Ao contrário de muitos adolescentes de seu país, que experimentam o sexo em uma sociedade infestada de repressão e tabus, ele teve claro desde pequeno que preferia os homens.

“Foi muito duro. Sentia-me diferente, com medo. Não sabia com quem conversar. Se meu pai soubesse poderia me expulsar de casa ou me matar”, explicou à Agência Efe em um café de Golette, cidade do litoral da Tunísia.

“Com 17 anos conheci um menino na praia. Nos entendemos só pelo olhar. Era mais velho e me apresentou a um mundo secreto que não imaginava existir. Há centenas de homens como eu, casados com mulheres e com filhos para evitar que digam algo”, desabafou.

A tarde cai sobre o azul do Mediterrâneo e Ahmed esboça um estranho sorriso ao ser perguntado pela controvertida associação de apoio às minorias sociais “Shams” (Sol), que há duas semanas obteve permissão legal para desenvolver suas atividades em Túnis, algo impensável há cinco anos.

“É uma boa notícia, algo assim como uma primavera.
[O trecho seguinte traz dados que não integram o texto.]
-- pv_equiv track=rewrite | github.com/yanghaocsg/wxindex | YhHadoop/YhChineseNorm.py | num_to_chinese
-- ===== SOURCE A (Python) =====
-- def num_to_chinese(strnum):
--     num={'1':u'一','2':u'二','3':u'三','4':u'四','5':u'五','6':u'六','7':u'七','8':u'八','9':u'九','0':u'零'}
--     res = ''
--     trans = 0
--     for s in strnum:
--         if(s in num):
--             res += num[s]
--             trans = 1
--         else:
--             res += s
--     return res if trans else strnum
-- ===== SOURCE B (Python) =====
-- def num_to_chinese(strnum):
--     # ten staged whole-string substitution passes, one per digit
--     for d, ch in zip('1234567890', u'\u4e00\u4e8c\u4e09\u56db\u4e94\u516d\u4e03\u516b\u4e5d\u96f6'):
--         strnum = strnum.replace(d, ch)
--     return strnum
-- ===== Notes on version B (the rewrite author's own statement) =====
-- stated objective: alternative
-- what changed: Replaces A's single per-character accumulate-and-branch loop (with its dead trans flag) by ten staged whole-string str.replace substitution passes, one per digit.
import Mathlib
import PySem

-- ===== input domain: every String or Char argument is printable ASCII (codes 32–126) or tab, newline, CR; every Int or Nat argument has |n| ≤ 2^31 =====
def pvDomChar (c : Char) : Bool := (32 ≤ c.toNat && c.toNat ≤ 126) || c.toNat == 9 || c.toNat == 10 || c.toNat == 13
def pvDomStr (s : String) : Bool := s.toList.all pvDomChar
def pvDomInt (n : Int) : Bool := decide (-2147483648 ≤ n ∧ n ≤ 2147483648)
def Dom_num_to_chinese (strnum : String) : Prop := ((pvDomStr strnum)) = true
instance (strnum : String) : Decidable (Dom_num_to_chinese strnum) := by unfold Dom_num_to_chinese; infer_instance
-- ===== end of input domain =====

-- B replaces A's per-character accumulate-and-branch loop (with its dead trans flag) by
-- ten staged whole-string str.replace substitution passes, one per digit; objective: alternative.

-- ===== PORT A =====
-- num = {'1':'一', '2':'二', …, '0':'零'}
def numDict : PySem.Dict Char String :=
  PySem.Dict.ofList [('1', "一"), ('2', "二"), ('3', "三"), ('4', "四"), ('5', "五"),
                     ('6', "六"), ('7', "七"), ('8', "八"), ('9', "九"), ('0', "零")]

def num_to_chinese (strnum : String) : String :=
  -- res = ''; trans = 0; for s in strnum: if s in num: res += num[s]; trans = 1 else: res += s
  let st := strnum.toList.foldl
    (fun (acc : String × Int) s =>
      if (numDict.get? s).isSome then
        (acc.1 ++ numDict.getD s "", 1)
      else
        (acc.1.push s, acc.2))
    ("", 0)
  -- return res if trans else strnum
  if st.2 ≠ 0 then st.1 else strnum

-- ===== PORT B =====
-- zip('1234567890', '一二三四五六七八九零')
def pvPairs : List (Char × Char) :=
  [('1', '一'), ('2', '二'), ('3', '三'), ('4', '四'), ('5', '五'),
   ('6', '六'), ('7', '七'), ('8', '八'), ('9', '九'), ('0', '零')]

-- for d, ch in zip(...): strnum = strnum.replace(d, ch); return strnum
def num_to_chinese_alt (strnum : String) : String :=
  pvPairs.foldl
    (fun s p => PySem.Str.replace s (String.ofList [p.1]) (String.ofList [p.2]))
    strnum

-- ===== PRECONDITION & SPEC =====
def Spec_num_to_chinese (strnum : String) (out : String) : Prop := out = num_to_chinese_alt strnum
instance (strnum : String) (out : String) : Decidable (Spec_num_to_chinese strnum out) := by unfold Spec_num_to_chinese; infer_instance

-- ===== CLAIM =====
def Claim_equal_num_to_chinese : Prop := ∀ (strnum : String), Dom_num_to_chinese strnum → Spec_num_to_chinese strnum (num_to_chinese strnum)

-- ===== LEMMAS AND PROOFS =====

-- the combined per-character substitution both programs realise
def pvTr (c : Char) : Char :=
  if c = '1' then '一' else if c = '2' then '二' else if c = '3' then '三' else
  if c = '4' then '四' else if c = '5' then '五' else if c = '6' then '六' else
  if c = '7' then '七' else if c = '8' then '八' else if c = '9' then '九' else
  if c = '0' then '零' else c

-- A's dict lookup, characterised through pvTr: digits hit, everything else misses
theorem numDict_get (c : Char) :
    numDict.get? c = if pvTr c = c then none else some (String.ofList [pvTr c]) := by
  have hmk : numDict = PySem.Dict.mk [('1', "一"), ('2', "二"), ('3', "三"), ('4', "四"),
      ('5', "五"), ('6', "六"), ('7', "七"), ('8', "八"), ('9', "九"), ('0', "零")] := by rfl
  by_cases h1 : c = '1'; · subst h1; decide
  by_cases h2 : c = '2'; · subst h2; decide
  by_cases h3 : c = '3'; · subst h3; decide
  by_cases h4 : c = '4'; · subst h4; decide
  by_cases h5 : c = '5'; · subst h5; decide
  by_cases h6 : c = '6'; · subst h6; decide
  by_cases h7 : c = '7'; · subst h7; decide
  by_cases h8 : c = '8'; · subst h8; decide
  by_cases h9 : c = '9'; · subst h9; decide
  by_cases h0 : c = '0'; · subst h0; decide
  rw [hmk]
  simp [beq_iff_eq, PySem.Dict.get?, pvTr,
        Ne.symm h1, Ne.symm h2, Ne.symm h3, Ne.symm h4, Ne.symm h5,
        Ne.symm h6, Ne.symm h7, Ne.symm h8, Ne.symm h9, Ne.symm h0,
        h1, h2, h3, h4, h5, h6, h7, h8, h9, h0]

theorem push_append_ofList (r : String) (c : Char) (l : List Char) :
    r.push c ++ String.ofList l = r ++ String.ofList (c :: l) := by
  apply String.ext; simp

theorem append_ofList_cons (r : String) (c : Char) (l : List Char) :
    r ++ String.ofList [c] ++ String.ofList l = r ++ String.ofList (c :: l) := by
  apply String.ext; simp

-- loop invariant for A: the accumulator is the translated prefix, and a still-zero flag
-- means the translation left the prefix unchanged
theorem loop_inv (l : List Char) (res : String) (t : Int) :
    (l.foldl
      (fun (acc : String × Int) s =>
        if (numDict.get? s).isSome then (acc.1 ++ numDict.getD s "", 1)
        else (acc.1.push s, acc.2)) (res, t)).1 = res ++ String.ofList (l.map pvTr) ∧
    ((l.foldl
      (fun (acc : String × Int) s =>
        if (numDict.get? s).isSome then (acc.1 ++ numDict.getD s "", 1)
        else (acc.1.push s, acc.2)) (res, t)).2 = t ∧ l.map pvTr = l ∨
     (l.foldl
      (fun (acc : String × Int) s =>
        if (numDict.get? s).isSome then (acc.1 ++ numDict.getD s "", 1)
        else (acc.1.push s, acc.2)) (res, t)).2 = 1) := by
  induction l generalizing res t with
  | nil =>
    refine ⟨?_, Or.inl ⟨rfl, rfl⟩⟩
    simp only [List.foldl_nil, List.map_nil]
    exact (by apply String.ext; simp)
  | cons c cs ih =>
    have hg := numDict_get c
    by_cases hcc : pvTr c = c
    · rw [if_pos hcc] at hg
      simp only [List.foldl_cons, hg, Option.isSome_none, Bool.false_eq_true,
        ite_false, List.map_cons, hcc]
      obtain ⟨h1, h2⟩ := ih (res.push c) t
      refine ⟨by rw [h1, push_append_ofList], ?_⟩
      rcases h2 with ⟨ht, hm⟩ | ht
      · exact Or.inl ⟨ht, by rw [hm]⟩
      · exact Or.inr ht
    · rw [if_neg hcc] at hg
      have hD : numDict.getD c "" = String.ofList [pvTr c] := by
        rw [PySem.Dict.getD_eq_get?_getD, hg]; rfl
      simp only [List.foldl_cons, hg, Option.isSome_some, if_pos, List.map_cons]
      obtain ⟨h1, h2⟩ := ih (res ++ numDict.getD c "") 1
      refine ⟨?_, ?_⟩
      · rw [h1, hD, append_ofList_cons]
      · rcases h2 with ⟨ht, _⟩ | ht
        · exact Or.inr ht
        · exact Or.inr ht

-- B side: single-character substitution
def pvSub (d ch : Char) (c : Char) : Char := if c = d then ch else c

-- replace.go with a one-character pattern is the pointwise substitution
theorem replace_go_single (d ch : Char) (l acc : List Char) (fuel : Nat)
    (h : l.length ≤ fuel) :
    PySem.Chars.replace.go [d] [ch] fuel l acc = acc.reverse ++ l.map (pvSub d ch) := by
  induction l generalizing fuel acc with
  | nil =>
    cases fuel <;> simp [PySem.Chars.replace.go]
  | cons c t ih =>
    cases fuel with
    | zero => simp at h
    | succ n =>
      have ht : t.length ≤ n := by simpa using h
      by_cases hc : c = d
      · subst hc
        have hpre : List.isPrefixOf [c] (c :: t) = true := by
          simp [List.isPrefixOf]
        have hd : List.drop ([c] : List Char).length (c :: t) = t := by simp
        simp only [PySem.Chars.replace.go, hpre, if_pos, hd]
        rw [ih _ _ ht]
        simp [pvSub]
      · have hpre : List.isPrefixOf [d] (c :: t) = false := by
          simp [List.isPrefixOf]; exact fun hdc => absurd hdc.symm hc
        simp only [PySem.Chars.replace.go, hpre, Bool.false_eq_true, if_neg, not_false_iff]
        rw [ih _ _ ht]
        simp [pvSub, hc]

theorem replace_single (d ch : Char) (l : List Char) :
    PySem.Chars.replace l [d] [ch] = l.map (pvSub d ch) := by
  rw [PySem.Chars.replace]
  simp only [List.isEmpty_cons, Bool.false_eq_true, if_neg, not_false_iff]
  exact replace_go_single d ch l [] l.length le_rfl

-- composing the ten single-digit substitutions gives pvTr, pointwise
theorem subs_compose (c : Char) :
    pvSub '0' '零' (pvSub '9' '九' (pvSub '8' '八' (pvSub '7' '七' (pvSub '6' '六'
      (pvSub '5' '五' (pvSub '4' '四' (pvSub '3' '三' (pvSub '2' '二'
        (pvSub '1' '一' c))))))))) = pvTr c := by
  by_cases h1 : c = '1'; · subst h1; decide
  by_cases h2 : c = '2'; · subst h2; decide
  by_cases h3 : c = '3'; · subst h3; decide
  by_cases h4 : c = '4'; · subst h4; decide
  by_cases h5 : c = '5'; · subst h5; decide
  by_cases h6 : c = '6'; · subst h6; decide
  by_cases h7 : c = '7'; · subst h7; decide
  by_cases h8 : c = '8'; · subst h8; decide
  by_cases h9 : c = '9'; · subst h9; decide
  by_cases h0 : c = '0'; · subst h0; decide
  simp [pvSub, pvTr, h1, h2, h3, h4, h5, h6, h7, h8, h9, h0]

-- the chain of ten per-digit map passes collapses to one map of pvTr
theorem map_chain (l : List Char) :
    ((((((((((l.map (pvSub '1' '一')).map (pvSub '2' '二')).map (pvSub '3' '三')).map
      (pvSub '4' '四')).map (pvSub '5' '五')).map (pvSub '6' '六')).map (pvSub '7' '七')).map
      (pvSub '8' '八')).map (pvSub '9' '九')).map (pvSub '0' '零')) = l.map pvTr := by
  induction l with
  | nil => rfl
  | cons c t ih =>
    simp only [List.map_cons]
    rw [ih, subs_compose c]

-- B computes the pointwise translation
theorem alt_eq_map (strnum : String) :
    num_to_chinese_alt strnum = String.ofList (strnum.toList.map pvTr) := by
  unfold num_to_chinese_alt pvPairs
  apply String.ext
  simp only [List.foldl_cons, List.foldl_nil]
  -- peel the ten Str.replace calls down to Chars.replace on toList
  have hof : ∀ c : Char, (String.ofList [c]).toList = [c] := by intro c; simp
  simp only [PySem.Str.toList_replace, hof, replace_single]
  rw [map_chain]
  simp

-- ===== VERDICT =====
theorem num_to_chinese_spec : Claim_equal_num_to_chinese := by
  intro strnum _
  unfold Spec_num_to_chinese num_to_chinese
  rw [alt_eq_map]
  obtain ⟨h1, h2⟩ := loop_inv strnum.toList "" 0
  rcases h2 with ⟨ht, hm⟩ | ht
  · simp only [ht, ne_eq, not_true_eq_false, if_false]
    rw [hm]
    exact (by apply String.ext; simp)
  · simp only [ht]
    norm_num
    rw [h1]
    exact (by apply String.ext; simp)
-- ===== PRECONDITION & SPEC =====
def Spec_generate_word_matrix (word : String) (out : List (List String)) : Prop := out = generate_word_matrix_alt word
instance (word : String) (out : List (List String)) : Decidable (Spec_generate_word_matrix word out) := by unfold Spec_generate_word_matrix; infer_instance

-- ===== CLAIM (what is proved, stated in full; the proofs are below) =====
def Claim_equal_generate_word_matrix : Prop := ∀ (word : String), Dom_generate_word_matrix word → Spec_generate_word_matrix word (generate_word_matrix word)

-- ===== LEMMAS AND PROOFS =====

def pvCells (g : List String) (r : Nat) : List String :=
  [pvCell g r 0, pvCell g r 1, pvCell g r 2, pvCell g r 3, pvCell g r 4]
def pvRowFill (row : List String) (col : Nat) (g : List String) (r : Nat) : List String :=
  (List.range 5).foldl (fun row c => row.set (col + c) (pvCell g r c)) row
def pvRowUpd (F : Nat → List String → List String) (m : List (List String)) (r : Nat) : List (List String) :=
  m.set r (F r (m.getD r []))

lemma pvSetFold (r col : Nat) (vc : Nat → String) : ∀ (cs : List Nat) (m : List (List String)), r < m.length →
    cs.foldl (fun m c => m.set r ((m.getD r []).set (col + c) (vc c))) m
      = m.set r (cs.foldl (fun row c => row.set (col + c) (vc c)) (m.getD r [])) := by
  intro cs
  induction cs with
  | nil =>
      intro m h
      simp [List.getD_eq_getElem?_getD, List.getElem?_eq_getElem h, List.set_getElem_self]
  | cons c cs ih =>
      intro m h
      simp only [List.foldl_cons]
      rw [ih _ (by simpa using h)]
      simp [List.getD_eq_getElem?_getD, h, List.set_set]

lemma pvFoldRowUpd (col : Nat) (g : List String) : ∀ (rs : List Nat) (m : List (List String)),
    (∀ r ∈ rs, r < m.length) →
    rs.foldl (fun m r => (List.range 5).foldl
        (fun m c => m.set r ((m.getD r []).set (col + c) (pvCell g r c))) m) m
      = rs.foldl (pvRowUpd (fun r row => pvRowFill row col g r)) m := by
  intro rs
  induction rs with
  | nil => intro m _; rfl
  | cons r rs ih =>
      intro m h
      simp only [List.foldl_cons]
      rw [pvSetFold r col _ _ m (h r (by simp))]
      rw [ih]
      · rfl
      · intro r' hr'
        simp only [List.length_set]
        exact h r' (by simp [hr'])

lemma pvRowUpd_length (F : Nat → List String → List String) : ∀ (rs : List Nat) (m : List (List String)),
    (rs.foldl (pvRowUpd F) m).length = m.length := by
  intro rs
  induction rs with
  | nil => intro m; rfl
  | cons r rs ih => intro m; simp [List.foldl_cons, ih, pvRowUpd, List.length_set]

lemma pvRowUpd_getD (F : Nat → List String → List String) : ∀ (rs : List Nat) (m : List (List String)) (i : Nat),
    rs.Nodup → (∀ r ∈ rs, r < m.length) →
    (rs.foldl (pvRowUpd F) m).getD i [] = if i ∈ rs then F i (m.getD i []) else m.getD i [] := by
  intro rs
  induction rs with
  | nil => intro m i _ _; simp
  | cons r rs ih =>
      intro m i hnd h
      simp only [List.foldl_cons]
      rw [ih _ i hnd.of_cons (by intro r' hr'; simp only [pvRowUpd, List.length_set]; exact h r' (by simp [hr']))]
      by_cases hir : i = r
      · subst hir
        have hi : i ∉ rs := (List.nodup_cons.mp hnd).1
        simp [hi, pvRowUpd, List.getD_eq_getElem?_getD, h i (by simp)]
      · by_cases hmem : i ∈ rs
        · simp [hmem, hir, pvRowUpd, List.getD_eq_getElem?_getD, Ne.symm hir]
        · simp [hmem, hir, pvRowUpd, List.getD_eq_getElem?_getD, Ne.symm hir]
Um grande avanço nos direitos, mas ainda falta muito”, advertiu.

Na mesma linha se expressou Badija, uma jovem universitária que diz ser assumidamente lésbica, mas que também não quer que saibam seu sobrenome.

“A homossexualidade feminina está muito estendida no mundo árabe. Mais do que se acredita. Embora tenhamos os mesmos problemas com as aparências, nós nos sentimos mais abandonadas”, afirmou.

A legalização de “Shams” sacudiu e polarizou a sociedade tunisiana, até agora a que melhor superou o trauma que as “primaveras árabes” representaram em 2011.

Ao contrário que em outros países, onde agoniza, a transição para uma sociedade de direitos avança lentamente na Tunísia, apesar de obstáculos como a emergência do jihadismo e as dificuldades econômicas.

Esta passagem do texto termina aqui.